4        Mit dem angefochtenen Erkenntnis wies das BFG die dagegen erhobene Beschwerde ab und erklärte eine Revision für unzulässig. Begründend führte das BFG aus, es bestehe kein Zweifel, dass die unversteuerte Auszahlung der Tages- und Nächtigungsgelder auf Grund von unrichtigen Aufzeichnungen erfolgt sei, die keinen einwandfreien Nachweis für die Rechtmäßigkeit der nicht steuerbaren Auszahlung der Tages- und Nächtigungsgelder böten. Die aus den vorgelegten Ausdrucken der digitalen Fahrerkarten der Fahrer zu ersehenden Beginn- und Ende-Zeiten sowie die gefahrenen Kilometer pro Tag seien als den tatsächlichen Verhältnissen entsprechende Größen anzusehen. Nachdem die Diätenaufzeichnungen der revisionswerbenden GmbH auf Grund dieser Vorgangsweise als sachlich unrichtig zu beurteilen seien, führe dies, da sie die Grundlage für die steuerfreie Anerkennung der Tages- und Nächtigungsgelder darstellten, zu einer rechtswidrigen Anwendung des § 26 Z 4 EStG 1988. Die Berechnung der tatsächlich steuerfreien Tages- und Nächtigungsgelder habe nicht zuletzt wegen der fehlenden Grenzübertrittszeiten nicht mehr exakt nachvollzogen werden können. Für die Berechnung von Tagesdiäten bei Auslandsreisen komme es nämlich wesentlich darauf an, wann die Grenzübertritte stattgefunden hätten. Es sei der Revisionswerberin selbst zuzurechnen, dass durch die Vereitelung bzw. das völlige Fehlen von Grenzübertrittszeiten und der Manipulationen der Abfahrts- und Ankunftsorte die genaue Errechnung der höheren Tages- und Nächtigungsgelder nicht möglich sei. Für die von ihr begehrte Anwendung von Mischsätzen aus Inlands- und Auslandssatz auf alle Fahrten (inklusive bloßer Inlandsfahrten) bei der Schätzung bestehe keine Grundlage.

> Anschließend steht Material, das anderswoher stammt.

-- pv_equiv track=rewrite | github.com/Neoooou/CLC_Chatbot | chatbot/combinedmodel/topicpreprocessing.py | _build_dictionarys
-- ===== SOURCE A (Python) =====
-- def _build_dictionarys(topics):
--     num_topics = len(set(topics))
--     dictionary = {}
--     reverse_dictionary = {}
--     counter = 0
--     for topic in topics:
--         if topic not in dictionary.keys():
--             dictionary[topic] = counter
--             reverse_dictionary[counter] = topic
--             counter += 1
--
--     return dictionary, reverse_dictionary, num_topics
-- ===== SOURCE B (Python) =====
-- def _build_dictionarys(topics):
--     first = {t: i for i, t in reversed(list(enumerate(topics)))}
--     unique = sorted(set(topics), key=lambda t: first[t])
--     n = len(unique)
--     dictionary = dict(zip(unique, range(n)))
--     reverse_dictionary = dict(zip(range(n), unique))
--     return dictionary, reverse_dictionary, n
-- ===== Notes on version B (the rewrite author's own statement) =====
-- stated objective: alternative
-- what changed: Instead of one guarded pass with a manual counter and membership test, B maps each topic to its first-occurrence position (last-write-wins over the reversed enumeration), dedups with an unordered set, recovers first-occurrence order by sorting on that position, and builds both dicts with dict(zip(...)).
import Mathlib
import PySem

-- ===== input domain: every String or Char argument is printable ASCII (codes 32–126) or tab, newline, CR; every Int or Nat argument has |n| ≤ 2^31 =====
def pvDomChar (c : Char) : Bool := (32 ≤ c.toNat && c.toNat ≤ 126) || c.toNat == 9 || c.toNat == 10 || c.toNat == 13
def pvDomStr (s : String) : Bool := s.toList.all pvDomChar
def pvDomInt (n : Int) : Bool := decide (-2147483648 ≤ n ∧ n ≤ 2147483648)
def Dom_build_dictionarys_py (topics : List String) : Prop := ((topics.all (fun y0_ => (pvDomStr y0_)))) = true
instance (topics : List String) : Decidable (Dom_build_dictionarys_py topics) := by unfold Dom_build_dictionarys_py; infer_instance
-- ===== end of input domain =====

-- B replaces A's guarded single pass (membership test + manual counter) by a first-occurrence
-- position map (last-write-wins over the reversed enumeration), set-dedup, a sort by that
-- position, and dict(zip(...)); objective: alternative pipeline, same results.

-- ===== PORT A =====
def build_dictionarys_py (topics : List String) : (List (String × Int)) × (List (Int × String)) × Int :=
  let num_topics : Int := (PySem.Set.ofList topics).length
  let st := topics.foldl
    (fun (s : PySem.Dict String Int × PySem.Dict Int String × Int) topic =>
      if s.1.keys.contains topic then s
      else (s.1.insert topic s.2.2, s.2.1.insert s.2.2 topic, s.2.2 + 1))
    (PySem.Dict.empty, PySem.Dict.empty, 0)
  (st.1.items, st.2.1.items, num_topics)

-- ===== PORT B =====
-- first[t] never raises here: every sorted element is drawn from topics, so the
-- '.getD 0' default is unreachable (it only totalises the key).
def build_dictionarys_py_alt (topics : List String) : (List (String × Int)) × (List (Int × String)) × Int :=
  let first := ((PySem.List.enumerate topics 0).reverse).foldl
    (fun (d : PySem.Dict String Int) p => d.insert p.2 p.1) PySem.Dict.empty
  let unique := PySem.List.sorted (PySem.Set.ofList topics)
    (fun t => (first.get? t).getD 0) false
  let n := unique.length
  let rng := PySem.List.pyRange 0 (n : Int) 1
  let dictionary := (unique.zip rng).foldl
    (fun (d : PySem.Dict String Int) p => d.insert p.1 p.2) PySem.Dict.empty
  let reverse_dictionary := (rng.zip unique).foldl
    (fun (d : PySem.Dict Int String) p => d.insert p.1 p.2) PySem.Dict.empty
  (dictionary.items, reverse_dictionary.items, (n : Int))

-- ===== PRECONDITION & SPEC =====
def Spec_build_dictionarys_py (topics : List String) (out : (List (String × Int)) × (List (Int × String)) × Int) : Prop := out = build_dictionarys_py_alt topics
instance (topics : List String) (out : (List (String × Int)) × (List (Int × String)) × Int) : Decidable (Spec_build_dictionarys_py topics out) := by unfold Spec_build_dictionarys_py; infer_instance

-- ===== CLAIM (what is proved, stated in full; the proofs are below) =====
def Claim_equal_build_dictionarys_py : Prop := ∀ (topics : List String), Dom_build_dictionarys_py topics → Spec_build_dictionarys_py topics (build_dictionarys_py topics)

-- ===== LEMMAS AND PROOFS =====

-- the forward dict A has built after its unique-prefix is u
def pvFwd (u : List String) : PySem.Dict String Int :=
  PySem.Dict.mk ((PySem.List.enumerate u 0).map (fun p => (p.2, p.1)))

-- the reverse dict A has built after its unique-prefix is u
def pvRev (u : List String) : PySem.Dict Int String :=
  PySem.Dict.mk (PySem.List.enumerate u 0)

lemma pvFwd_keys (u : List String) : (pvFwd u).keys = u := by
  simp only [pvFwd, PySem.Dict.keys, List.map_map]
  exact PySem.List.map_snd_enumerate u 0

lemma pvRev_keys (u : List String) : (pvRev u).keys = (PySem.List.enumerate u 0).map (·.1) := by
  simp [pvRev, PySem.Dict.keys]

lemma pvRev_not_contains (u : List String) : (pvRev u).contains (u.length : Int) = false := by
  rw [PySem.Dict.contains_eq_decide_mem_keys, pvRev_keys]
  simp only [decide_eq_false_iff_not, List.mem_map]
  rintro ⟨p, hp, hfst⟩
  rcases (PySem.List.mem_enumerate_iff _ _ _).mp hp with ⟨k, hk, rfl⟩
  simp at hfst
  omega

lemma pvFwd_step (u : List String) (t : String) (h : t ∉ u) :
    (pvFwd u).insert t (u.length : Int) = pvFwd (u ++ [t]) := by
  apply PySem.Dict.ext
  rw [PySem.Dict.items_insert_of_not_contains]
  · simp [pvFwd, PySem.List.enumerate_append, PySem.List.enumerate_cons,
      PySem.List.enumerate_nil]
  · rw [PySem.Dict.contains_eq_decide_mem_keys, pvFwd_keys]
    simpa using h

lemma pvRev_step (u : List String) (t : String) :
    (pvRev u).insert (u.length : Int) t = pvRev (u ++ [t]) := by
  apply PySem.Dict.ext
  rw [PySem.Dict.items_insert_of_not_contains]
  · simp [pvRev, PySem.List.enumerate_append, PySem.List.enumerate_cons,
      PySem.List.enumerate_nil]
  · exact pvRev_not_contains u

lemma pvLoopA (ts u : List String) :
    ts.foldl
      (fun (s : PySem.Dict String Int × PySem.Dict Int String × Int) topic =>
        if s.1.keys.contains topic then s
        else (s.1.insert topic s.2.2, s.2.1.insert s.2.2 topic, s.2.2 + 1))
      (pvFwd u, pvRev u, (u.length : Int)) =
    (pvFwd (PySem.Set.update u ts), pvRev (PySem.Set.update u ts),
      ((PySem.Set.update u ts).length : Int)) := by
  induction ts generalizing u with
  | nil => simp [PySem.Set.update]
  | cons t ts ih =>
    have hupd : PySem.Set.update u (t :: ts) = PySem.Set.update (PySem.Set.add u t) ts := by
      simp [PySem.Set.update]
    rw [List.foldl_cons, hupd]
    by_cases hmem : t ∈ u
    · have hadd : PySem.Set.add u t = u := by
        simp [PySem.Set.add, PySem.Set.contains, hmem]
      rw [hadd]
      have hred : (if (pvFwd u).keys.contains t then
          ((pvFwd u, pvRev u, (u.length : Int)) :
            PySem.Dict String Int × PySem.Dict Int String × Int)
        else ((pvFwd u).insert t (u.length : Int),
              (pvRev u).insert (u.length : Int) t, (u.length : Int) + 1)) =
          (pvFwd u, pvRev u, (u.length : Int)) := by
        simp [pvFwd_keys, hmem]
      rw [hred]
      exact ih u
    · have hadd : PySem.Set.add u t = u ++ [t] := by
        simp [PySem.Set.add, PySem.Set.contains, hmem]
      rw [hadd]
      have hred : (if (pvFwd u).keys.contains t then
          ((pvFwd u, pvRev u, (u.length : Int)) :
            PySem.Dict String Int × PySem.Dict Int String × Int)
        else ((pvFwd u).insert t (u.length : Int),
              (pvRev u).insert (u.length : Int) t, (u.length : Int) + 1)) =
          (pvFwd (u ++ [t]), pvRev (u ++ [t]), ((u ++ [t]).length : Int)) := by
        rw [pvFwd_step u t hmem, pvRev_step u t]
        simp [pvFwd_keys, hmem]
      rw [hred]
      exact ih (u ++ [t])

lemma pvFwd_nil : pvFwd [] = PySem.Dict.empty := by
  simp [pvFwd, PySem.List.enumerate_nil, PySem.Dict.empty]

lemma pvRev_nil : pvRev [] = PySem.Dict.empty := by
  simp [pvRev, PySem.List.enumerate_nil, PySem.Dict.empty]

-- set(topics) in first-occurrence order is strictly increasing under topics.index,
-- hence it is its own sort by that key
lemma pvOfList_pairwise_index (topics : List String) :
    (PySem.Set.ofList topics).Pairwise
      (fun a b => ((PySem.List.index? topics a).getD 0 : Nat) <
                  ((PySem.List.index? topics b).getD 0 : Nat)) := by
  induction topics using List.reverseRecOn with
  | nil => simp [PySem.Set.ofList_nil]
  | append_singleton xs x ih =>
    rw [PySem.Set.ofList_append_singleton]
    by_cases hmem : x ∈ xs
    · have hadd : PySem.Set.add (PySem.Set.ofList xs) x = PySem.Set.ofList xs := by
        simp [PySem.Set.add, PySem.Set.contains, PySem.Set.mem_ofList, hmem]
      rw [hadd]
      refine ih.imp_of_mem ?_
      intro a b ha hb hab
      rw [PySem.List.index?_append_of_mem _ ((PySem.Set.mem_ofList _ _).mp ha),
          PySem.List.index?_append_of_mem _ ((PySem.Set.mem_ofList _ _).mp hb)]
      exact hab
    · have hadd : PySem.Set.add (PySem.Set.ofList xs) x = PySem.Set.ofList xs ++ [x] := by
        simp [PySem.Set.add, PySem.Set.contains, PySem.Set.mem_ofList, hmem]
      rw [hadd, List.pairwise_append]
      refine ⟨ih.imp_of_mem ?_, by simp, ?_⟩
      · intro a b ha hb hab
        rw [PySem.List.index?_append_of_mem _ ((PySem.Set.mem_ofList _ _).mp ha),
            PySem.List.index?_append_of_mem _ ((PySem.Set.mem_ofList _ _).mp hb)]
        exact hab
      · intro a ha b hb
        simp only [List.mem_singleton] at hb
        subst hb
        have ha' : a ∈ xs := (PySem.Set.mem_ofList _ _).mp ha
        rw [PySem.List.index?_append_of_mem _ ha',
            PySem.List.index?_append_singleton_self xs b hmem]
        rcases Option.isSome_iff_exists.mp ((PySem.List.index?_isSome_iff xs a).mpr ha')
          with ⟨k, hk⟩
        rcases (PySem.List.index?_eq_some_iff _ _ _).mp hk with ⟨pre, suf, hxs, hlen, -⟩
        have : k < xs.length := by
          rw [hxs]; simp [← hlen]
        rw [PySem.List.index?_eq_idxOf?] at hk
        simp [hk, this]

-- the first-occurrence dict of B: looked up at a member, it returns s + first index
lemma pvFirst (xs : List String) (s : Int) (d : PySem.Dict String Int) (v : String)
    (hv : v ∈ xs) :
    (((PySem.List.enumerate xs s).reverse).foldl
      (fun (d : PySem.Dict String Int) p => d.insert p.2 p.1) d).get? v =
      (PySem.List.index? xs v).map (fun k => s + (k : Int)) := by
  induction xs generalizing s d with
  | nil => cases hv
  | cons x xs ih =>
    rw [PySem.List.enumerate_cons, List.reverse_cons, List.foldl_append]
    simp only [List.foldl_cons, List.foldl_nil]
    by_cases hvx : v = x
    · subst hvx
      rw [PySem.Dict.get?_insert_self, PySem.List.index?_cons_self]
      simp
    · rw [PySem.Dict.get?_insert_of_ne _ _ hvx]
      have hv' : v ∈ xs := by
        rcases List.mem_cons.mp hv with h | h
        · exact absurd h hvx
        · exact h
      have hne : x ≠ v := fun h => hvx h.symm
      rcases Option.isSome_iff_exists.mp ((PySem.List.index?_isSome_iff xs v).mpr hv')
        with ⟨k, hk⟩
      rw [ih (s + 1) d hv', PySem.List.index?_cons_of_ne xs hne, hk]
      simp
      ring

lemma pvSorted_eq (topics : List String) :
    PySem.List.sorted (PySem.Set.ofList topics)
      (fun t => ((((PySem.List.enumerate topics 0).reverse).foldl
        (fun (d : PySem.Dict String Int) p => d.insert p.2 p.1)
        PySem.Dict.empty).get? t).getD 0) false = PySem.Set.ofList topics := by
  apply PySem.List.sorted_eq_of_perm_of_pairwise_lt (PySem.Set.ofList topics)
    (PySem.Set.ofList topics) _ (List.Perm.refl _)
  refine (pvOfList_pairwise_index topics).imp_of_mem ?_
  intro a b ha hb hab
  have ha' : a ∈ topics := (PySem.Set.mem_ofList _ _).mp ha
  have hb' : b ∈ topics := (PySem.Set.mem_ofList _ _).mp hb
  rw [pvFirst topics 0 PySem.Dict.empty a ha', pvFirst topics 0 PySem.Dict.empty b hb']
  rcases Option.isSome_iff_exists.mp ((PySem.List.index?_isSome_iff topics a).mpr ha')
    with ⟨ka, hka⟩
  rcases Option.isSome_iff_exists.mp ((PySem.List.index?_isSome_iff topics b).mpr hb')
    with ⟨kb, hkb⟩
  rw [hka, hkb] at hab ⊢
  simpa using hab

-- zip(range(n), xs) is enumerate(xs)
lemma pvRangeZip (xs : List String) (s : Int) :
    (PySem.List.pyRange s (s + xs.length) 1).zip xs = PySem.List.enumerate xs s := by
  induction xs generalizing s with
  | nil => simp [PySem.List.enumerate_nil]
  | cons x xs ih =>
    have hlt : s < s + (x :: xs).length := by simp
    rw [PySem.List.pyRange_one_cons hlt]
    have harr : s + ((x :: xs).length : Int) = (s + 1) + xs.length := by
      simp only [List.length_cons]; push_cast; ring
    rw [harr]
    simp only [List.zip_cons_cons, PySem.List.enumerate_cons, ih (s + 1)]

lemma pvZipRange (xs : List String) (s : Int) :
    xs.zip (PySem.List.pyRange s (s + xs.length) 1) =
      (PySem.List.enumerate xs s).map (fun p => (p.2, p.1)) := by
  induction xs generalizing s with
  | nil => simp [PySem.List.enumerate_nil]
  | cons x xs ih =>
    have hlt : s < s + (x :: xs).length := by simp
    rw [PySem.List.pyRange_one_cons hlt]
    have harr : s + ((x :: xs).length : Int) = (s + 1) + xs.length := by
      simp only [List.length_cons]; push_cast; ring
    rw [harr]
    simp only [List.zip_cons_cons, PySem.List.enumerate_cons, List.map_cons, ih (s + 1)]

lemma pvAltFwdItems (u : List String) (hnd : u.Nodup) :
    (((PySem.List.enumerate u 0).map (fun p => (p.2, p.1))).foldl
      (fun (d : PySem.Dict String Int) p => d.insert p.1 p.2) PySem.Dict.empty).items =
      (pvFwd u).items := by
  have h2 : (((PySem.List.enumerate u 0).map (fun p => (p.2, p.1))).map
      (fun (p : String × Int) => p.1)).Nodup := by
    simp only [List.map_map]
    have he : ((fun (p : String × Int) => p.1) ∘ fun (p : Int × String) => (p.2, p.1)) =
        (fun (p : Int × String) => p.2) := rfl
    rw [he, PySem.List.map_snd_enumerate]
    exact hnd
  have h := PySem.Dict.items_foldl_insert_fresh
    ((PySem.List.enumerate u 0).map (fun p => (p.2, p.1)))
    (fun p => p.1) (fun p => p.2) PySem.Dict.empty
    (fun a _ => PySem.Dict.contains_empty _) h2
  simpa [pvFwd, PySem.Dict.empty] using h

lemma pvAltRevItems (u : List String) :
    ((PySem.List.enumerate u 0).foldl
      (fun (d : PySem.Dict Int String) p => d.insert p.1 p.2) PySem.Dict.empty).items =
      (pvRev u).items := by
  have h2 : ((PySem.List.enumerate u 0).map (fun (p : Int × String) => p.1)).Nodup := by
    rw [PySem.List.map_fst_enumerate]
    exact PySem.List.nodup_pyRange_one _ _
  have h := PySem.Dict.items_foldl_insert_fresh (PySem.List.enumerate u 0)
    (fun p => p.1) (fun p => p.2) PySem.Dict.empty
    (fun a _ => PySem.Dict.contains_empty _) h2
  simpa [pvRev, PySem.Dict.empty] using h

-- ===== VERDICT (by name: the statement is the Claim_ definition above) =====
theorem build_dictionarys_py_spec : Claim_equal_build_dictionarys_py := by
  intro topics _
  unfold Spec_build_dictionarys_py build_dictionarys_py build_dictionarys_py_alt
  dsimp only
  have h := pvLoopA topics []
  rw [pvFwd_nil, pvRev_nil] at h
  have hu : PySem.Set.update [] topics = PySem.Set.ofList topics := by
    simp [PySem.Set.update, PySem.Set.ofList_eq_foldl]
  rw [hu] at h
  simp only [List.length_nil, Nat.cast_zero] at h
  rw [pvSorted_eq]
  have hz1 := pvZipRange (PySem.Set.ofList topics) 0
  have hz2 := pvRangeZip (PySem.Set.ofList topics) 0
  simp only [zero_add] at hz1 hz2
  simp only [h, hz1, hz2, pvAltRevItems]
  rw [pvAltFwdItems _ (PySem.Set.nodup_ofList topics)]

Lägen keine leicht nachvollziehbare Aufzeichnungen vor, könne § 26 Z 4 EStG 1988 nicht zur Anwendung kommen und stellten die Arbeitgeberzahlungen dem Grunde nach (steuerpflichtigen) Arbeitslohn dar. Dessen ungeachtet habe das Finanzamt Berechnungen angestellt, mit welchen es auf Grundlage der aus den im Zuge des Prüfungsverfahrens gewonnenen Erkenntnisse die Höhe der nicht steuerbaren Tages- und Nächtigungsgelder in annähernd richtiger Höhe zu ermitteln versucht und die errechneten Beträge als nicht steuerbare Bezugsteile anerkannt habe. Eine Beschwer könne das BFG in diesen Berechnungen nicht erkennen.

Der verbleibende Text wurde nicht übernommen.